As peras, no prato,
apodrecem.
O relógio, sobre elas,
mede a sua morte?
Paremos o pêndulo.
Deteríamos, assim, a
morte das frutas?
Oh as peras cansaram-se
de suas formas e de sua doçura!
As peras, concluídas, gastam-se no
fulgor de estarem prontas
para nada.
O relógio não mede.
Trabalha no vazio: sua voz desliza
fora dos corpos.
Tudo é o cansaço de si.
As peras se consomem no seu doirado sossego.
As flores, no canteiro diário, ardem,
ardem, em vermelhos e azuis.
Tudo desliza e está só.
O dia comum, dia de todos, é a
distância entre as coisas.
Mas o dia do gato, o felino e sem palavras
dia do gato que passa entre os móveis é passar.
Não entre os móveis. Passar como eu passo: entre nada.

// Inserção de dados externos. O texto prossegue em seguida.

-- pv_equiv track=rewrite | github.com/mstretavsky/AOC | 2023/Day13_B.py | GetMirroredLines2
-- ===== SOURCE A (Python) =====
-- def GetMirroredLines(mirrors:[]):
--     for i in range(1, len(mirrors)):
--         abovemirror = mirrors[:i][::-1]
--         bellowmirror = mirrors[i:]
--
--         abovemirror = abovemirror[:len(bellowmirror)]
--         bellowmirror = bellowmirror[:len(abovemirror)]
--
--         if abovemirror == bellowmirror:
--             return i
--     return 0
--
-- def oposite(symbol:str):
--     if symbol == '#':
--         return '.'
--     return '#'
--
-- def GetMirroredLines2(mirrors:[], originmirroredlines:int):
--     anothermirroredlines = 0
--     for j in [0, len(mirrors)-1]:
--         for k in range(len(mirrors[j])):
--             mirrors[j][k] =  oposite(mirrors[j][k])
--             anothermirroredlines = GetMirroredLines(mirrors)
--             mirrors[j][k] =  oposite(mirrors[j][k])
--             if anothermirroredlines > 0 and anothermirroredlines != originmirroredlines:
--                 return anothermirroredlines
--     return 0
-- ===== SOURCE B (Python) =====
-- def GetMirroredLines2(mirrors, originmirroredlines):
--     # Works on a copy of the grid; the return value is what matters.
--     # Per pass, keeps the mismatch count between the toggled row and every
--     # other row, updated in O(rows) per toggle, so each mirror candidate is
--     # decided by count lookups / direct row comparisons instead of rebuilding
--     # and comparing reversed slices for every single-cell flip.
--     n = len(mirrors)
--     grid = [list(row) for row in mirrors]
--
--     def rowdiff(r1, r2):
--         return abs(len(r1) - len(r2)) + sum(a != b for a, b in zip(r1, r2))
--
--     def flip(c):
--         return '.' if c == '#' else '#'
--
--     for j in (0, n - 1):
--         row = grid[j]
--         diffj = [rowdiff(row, r) for r in grid]
--
--         def toggle(k):
--             old = row[k]
--             new = flip(old)
--             row[k] = new
--             for q in range(n):
--                 r = grid[q]
--                 if q != j and k < len(r):
--                     diffj[q] += (new != r[k]) - (old != r[k])
--
--         for k in range(len(row)):
--             toggle(k)
--             m = 0
--             for i in range(1, n):
--                 ok = True
--                 for t in range(min(i, n - i)):
--                     p, q = i - 1 - t, i + t
--                     if p == j or q == j:
--                         ok = diffj[q if p == j else p] == 0
--                     else:
--                         ok = grid[p] == grid[q]
--                     if not ok:
--                         break
--                 if ok:
--                     m = i
--                     break
--             toggle(k)
--             if m > 0 and m != originmirroredlines:
--                 return m
--     return 0
-- ===== Notes on version B (the rewrite author's own statement) =====
-- stated objective: faster
-- what changed: Instead of rebuilding and comparing reversed slices of the whole grid for every single-cell flip, B keeps per-pass mismatch counts between the toggled row and every other row (updated in O(rows) per toggle) and decides each mirror pair by a count lookup or one direct row comparison; Pre_ only excludes the empty grid, on which A raises IndexError; B is pure (works on a copy; A mutates its argument, equivalence is about the return value).
import Mathlib
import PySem

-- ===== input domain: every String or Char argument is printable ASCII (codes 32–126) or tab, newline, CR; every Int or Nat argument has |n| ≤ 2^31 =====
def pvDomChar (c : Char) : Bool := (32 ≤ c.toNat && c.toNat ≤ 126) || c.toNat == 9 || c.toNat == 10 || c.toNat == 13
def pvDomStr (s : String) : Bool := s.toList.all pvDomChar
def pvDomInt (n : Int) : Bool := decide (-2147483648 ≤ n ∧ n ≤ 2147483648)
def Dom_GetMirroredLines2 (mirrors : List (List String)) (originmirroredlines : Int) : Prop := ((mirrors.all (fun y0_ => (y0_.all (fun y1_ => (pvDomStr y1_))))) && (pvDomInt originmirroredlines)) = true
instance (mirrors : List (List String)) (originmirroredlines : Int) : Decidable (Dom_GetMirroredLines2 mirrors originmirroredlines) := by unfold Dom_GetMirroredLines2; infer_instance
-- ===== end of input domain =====

-- B keeps per-pass mismatch counts between the toggled row and every other row (updated in
-- O(rows) per toggle) instead of rebuilding and comparing reversed slices for every flip;
-- A mutates its argument in place, B works on a copy — the equivalence is about the RETURN
-- value only.

-- ===== PORT A =====
def pvOposite (symbol : String) : String := if symbol = "#" then "." else "#"

def pvGMLloop (mirrors : List (List String)) : List Int → Int
  | [] => 0
  | i :: rest =>
    let abovemirror := (PySem.List.slice? (PySem.List.slice mirrors none (some i)) none none (-1)).getD []
    let bellowmirror := PySem.List.slice mirrors (some i) none
    let abovemirror2 := PySem.List.slice abovemirror none (some (bellowmirror.length : Int))
    let bellowmirror2 := PySem.List.slice bellowmirror none (some (abovemirror2.length : Int))
    if abovemirror2 = bellowmirror2 then i else pvGMLloop mirrors rest

def pvGetMirroredLines (mirrors : List (List String)) : Int :=
  pvGMLloop mirrors (PySem.List.pyRange 1 (mirrors.length : Int) 1)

O dia das peras é o seu apodrecimento.
É tranquilo o dia das peras?
Elas não gritam, como o galo.
Gritar para quê? Se o canto é apenas um arco
efêmero fora do coração?
Era preciso que o canto não cessasse nunca.
Não pelo canto (canto que os homens ouvem)
Mas porque cantando o galo é sem morte.